It gives the remaining value in the division operation on the stack. First we enter the value **2** and then the value **7**. With the help of the **MOD** opcode, we learn the result of the 7%2 operation.

## ADDMOD Opcode

It is an opcode used with 3 values. The first and second values are summed and the mode of the total result is taken according to the third value.

Like (10+12)%7

## MULMOD Opcode

It is an opcode used with 3 values. The first and second values are multiplied and the mode of the total result is taken according to the third value.

Like (10+12)%7

## EXP Opcode

The exponential function is one of the most important functions in mathematics. We can use function thanks to the EXP opcode.

The **7² (7** to the second power) operation was performed and the result was represented on the stack as hexadecimal(**31**).

## LT Opcode

Returns **1** if the **last value on the stack is less than the previous value**, 0 otherwise.

PUSH1 5

PUSH1 4

LT

## GT Opcode

Returns **1** if the **last value on the stack is more than the previous value**, 0 otherwise.

## EQ Opcode

Returns 1 if the last value on the stack is equal to the previous value, 0 otherwise.

## ISZERO Opcode

Returns 1 if the last value on the stack is equal to 0, 0 otherwise.

## BYTE Opcode

Consider the data on the stack as an **array**. With this opcode, we can **get data from any point of the array**.

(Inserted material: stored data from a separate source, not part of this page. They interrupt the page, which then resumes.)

-- pv_equiv track=rewrite | github.com/prasadshirvandkar/Competitive_Prep | src/pythoncodes/strings/diff_string.py | diff_string
-- ===== SOURCE A (Python) =====
-- def diff_string(strs):
--     invalid = []
--     for st in strs:
--         if len(st) >= 2:
--             diff = ord(st[1]) - ord(st[0])
--             for i in range(2, len(st)):
--                 if ord(st[i]) - ord(st[i - 1]) != diff:
--                     invalid.append(st)
--                     break
--
--     return invalid
-- ===== SOURCE B (Python) =====
-- def diff_string(strs):
--     return [st for st in strs
--             if len({ord(b) - ord(a) for a, b in zip(st, st[1:])}) > 1]
-- ===== Notes on version B (the rewrite author's own statement) =====
-- stated objective: idiomatic
-- what changed: Replaces the index-based inner scan with an early break by a comprehension that builds the set of consecutive char-code differences per string and keeps the string when that set has more than one distinct value.
import Mathlib
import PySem

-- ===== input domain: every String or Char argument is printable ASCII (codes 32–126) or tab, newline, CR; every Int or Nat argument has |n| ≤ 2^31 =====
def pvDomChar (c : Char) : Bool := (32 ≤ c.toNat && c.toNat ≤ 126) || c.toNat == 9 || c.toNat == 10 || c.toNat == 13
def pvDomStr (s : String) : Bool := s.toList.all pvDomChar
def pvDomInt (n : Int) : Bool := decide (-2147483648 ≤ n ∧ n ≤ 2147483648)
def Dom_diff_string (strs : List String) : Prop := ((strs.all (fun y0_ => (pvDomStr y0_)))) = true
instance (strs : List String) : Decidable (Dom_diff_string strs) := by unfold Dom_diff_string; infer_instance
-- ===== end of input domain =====

-- B replaces A's index loop with early break by a per-string set of consecutive
-- char-code differences, kept when it has more than one distinct value (idiomatic; same cost).


-- ===== PORT A =====
-- inner 'for i in range(2, len(st)): if …: break' — returns whether the break fired
def aLoop (cs : List Char) (diff : Int) (i : Nat) : Bool :=
  if _h : i < cs.length then
    if ((cs.getD i default).toNat : Int) - ((cs.getD (i - 1) default).toNat : Int) ≠ diff then
      true
    else aLoop cs diff (i + 1)
  else false
termination_by cs.length - i

def diff_string (strs : List String) : List String :=
  strs.foldl (fun invalid st =>
    let cs := st.toList
    if 2 ≤ cs.length then
      let diff : Int := ((cs.getD 1 default).toNat : Int) - ((cs.getD 0 default).toNat : Int)
      if aLoop cs diff 2 then invalid ++ [st] else invalid
    else invalid) []

-- ===== PORT B =====
-- [ord(b) - ord(a) for a, b in zip(st, st[1:])]
def pairDiffs (cs : List Char) : List Int :=
  (cs.zip cs.tail).map (fun p => (p.2.toNat : Int) - (p.1.toNat : Int))

def diff_string_alt (strs : List String) : List String :=
  strs.filter (fun st => decide (1 < (PySem.Set.ofList (pairDiffs st.toList)).length))

-- ===== PRECONDITION & SPEC =====
def Spec_diff_string (strs : List String) (out : List String) : Prop := out = diff_string_alt strs
instance (strs : List String) (out : List String) : Decidable (Spec_diff_string strs out) := by unfold Spec_diff_string; infer_instance

-- ===== CLAIM (what is proved, stated in full; the proofs are below) =====
def Claim_equal_diff_string : Prop := ∀ (strs : List String), Dom_diff_string strs → Spec_diff_string strs (diff_string strs)

-- ===== LEMMAS AND PROOFS =====

-- A's per-string test, as a predicate
def predA (st : String) : Bool :=
  let cs := st.toList
  if 2 ≤ cs.length then
    aLoop cs (((cs.getD 1 default).toNat : Int) - ((cs.getD 0 default).toNat : Int)) 2
  else false

lemma length_pairDiffs (cs : List Char) : (pairDiffs cs).length = cs.length - 1 := by
  simp [pairDiffs]

lemma getElem_pairDiffs (cs : List Char) (k : Nat) (h : k < (pairDiffs cs).length) :
    (pairDiffs cs)[k] = ((cs[k + 1]'(by rw [length_pairDiffs] at h; omega)).toNat : Int)
      - ((cs[k]'(by rw [length_pairDiffs] at h; omega)).toNat : Int) := by
  simp [pairDiffs, List.getElem_zip, List.getElem_tail]

lemma aLoop_eq_any (cs : List Char) (d : Int) (i : Nat) (hi : 1 ≤ i) :
    aLoop cs d i = ((pairDiffs cs).drop (i - 1)).any (fun x => x ≠ d) := by
  by_cases h : i < cs.length
  · have hk : i - 1 < (pairDiffs cs).length := by rw [length_pairDiffs]; omega
    have hdrop : (pairDiffs cs).drop (i - 1)
        = (pairDiffs cs)[i - 1] :: (pairDiffs cs).drop (i - 1 + 1) :=
      List.drop_eq_getElem_cons hk
    have hget : (pairDiffs cs)[i - 1]
        = ((cs.getD i default).toNat : Int) - ((cs.getD (i - 1) default).toNat : Int) := by
      rw [getElem_pairDiffs cs (i - 1) hk]
      have h1 : i - 1 + 1 = i := by omega
      rw [List.getD_eq_getElem cs default (by omega : i < cs.length),
          List.getD_eq_getElem cs default (by omega : i - 1 < cs.length)]
      congr 1 <;> · simp [h1]
    have ih := aLoop_eq_any cs d (i + 1) (by omega)
    rw [aLoop]
    simp only [h, dif_pos, hdrop, List.any_cons]
    have h2 : i + 1 - 1 = i - 1 + 1 := by omega
    rw [ih, h2, hget]
    by_cases hne : ((cs.getD i default).toNat : Int) - ((cs.getD (i - 1) default).toNat : Int) ≠ d
    · simp [hne]
    · simp at hne
      simp [hne]
  · have : (pairDiffs cs).drop (i - 1) = [] := by
      apply List.drop_eq_nil_of_le
      rw [length_pairDiffs]; omega
    rw [aLoop]
    simp [h, this]
termination_by cs.length - i

lemma set_card_gt_one (d : Int) (t : List Int) :
    decide (1 < (PySem.Set.ofList (d :: t)).length) = t.any (fun x => x ≠ d) := by
  rw [PySem.Set.ofList_cons]
  rcases hempty : PySem.Set.discard (PySem.Set.ofList t) d with _ | ⟨y, ys⟩
  · have hall : ∀ x ∈ t, x = d := by
      intro x hx
      by_contra hne
      have hmem : x ∈ PySem.Set.discard (PySem.Set.ofList t) d := by
        rw [PySem.Set.mem_discard]
        exact ⟨(PySem.Set.mem_ofList _ _).2 hx, hne⟩
      rw [hempty] at hmem
      simp at hmem
    simp
    exact hall
  · have hy : y ∈ PySem.Set.discard (PySem.Set.ofList t) d := by rw [hempty]; simp
    rw [PySem.Set.mem_discard, PySem.Set.mem_ofList] at hy
    simp
    exact ⟨y, hy.1, hy.2⟩

lemma pred_eq (st : String) :
    predA st = decide (1 < (PySem.Set.ofList (pairDiffs st.toList)).length) := by
  unfold predA
  rcases hcs : st.toList with _ | ⟨c0, _ | ⟨c1, rest⟩⟩
  · simp [pairDiffs, PySem.Set.ofList_nil]
  · simp [pairDiffs, PySem.Set.ofList_nil]
  · have hlen : 2 ≤ (c0 :: c1 :: rest).length := by simp
    simp only [hlen, if_pos]
    have hpd : pairDiffs (c0 :: c1 :: rest)
        = ((c1.toNat : Int) - (c0.toNat : Int)) :: pairDiffs (c1 :: rest) := by
      simp [pairDiffs]
    rw [aLoop_eq_any _ _ 2 (by omega), hpd, set_card_gt_one]
    simp [List.getD]

lemma foldl_eq (strs : List String) (acc : List String) :
    strs.foldl (fun invalid st =>
      let cs := st.toList
      if 2 ≤ cs.length then
        let diff : Int := ((cs.getD 1 default).toNat : Int) - ((cs.getD 0 default).toNat : Int)
        if aLoop cs diff 2 then invalid ++ [st] else invalid
      else invalid) acc = acc ++ strs.filter predA := by
  induction strs generalizing acc with
  | nil => simp
  | cons st rest ih =>
    rw [List.foldl_cons]
    have hstep : (let cs := st.toList
        if 2 ≤ cs.length then
          let diff : Int := ((cs.getD 1 default).toNat : Int) - ((cs.getD 0 default).toNat : Int)
          if aLoop cs diff 2 then acc ++ [st] else acc
        else acc) = if predA st then acc ++ [st] else acc := by
      unfold predA
      simp only
      split_ifs <;> simp_all
    rw [hstep]
    cases hp : predA st with
    | false =>
      rw [ih, List.filter_cons, hp]
      simp
    | true =>
      rw [ih, List.filter_cons, hp]
      simp

-- ===== VERDICT (by name: the statement is the Claim_ definition above) =====
theorem diff_string_spec : Claim_equal_diff_string := by
  intro strs _hdom
  unfold Spec_diff_string diff_string diff_string_alt
  rw [foldl_eq]
  simp only [List.nil_append]
  exact List.filter_congr (fun st _ => pred_eq st)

We wrote 32 byte sized value.

This is: 0x**CC**FFFFFFFFFFFFFFFFFFFFFFFFFFFFFFFFFFFFFFFFFFFFFFFFFFFFFFFFFFFFFFFFFFFFFFFFFFFFFFFFFFAABBCCDD*EE*

The **first byte** of this data (you must call it 0) is CC.

The **last byte** of this data (you must call it 31) is EE.

We called byte 27. in this example. This is **AA**.

Would you like to read more ? Let’s get more practice.

PUSH2 0xCCFF

PUSH1 **30**

BYTE

We wrote a 2 byte sized value : 0xCCFF

Let’s ask it to return whatever is in the **30th byte** on this data.

The answer is **CC**.

Why **CC**, because values are written starting from the far right of each 32 byte slot.

It’s like this;

**0x000000000000000000000000000000000000000000000000000000000000 CCFF**

## SHL Opcode

We use it to shift the value to the left in “**Bits**”.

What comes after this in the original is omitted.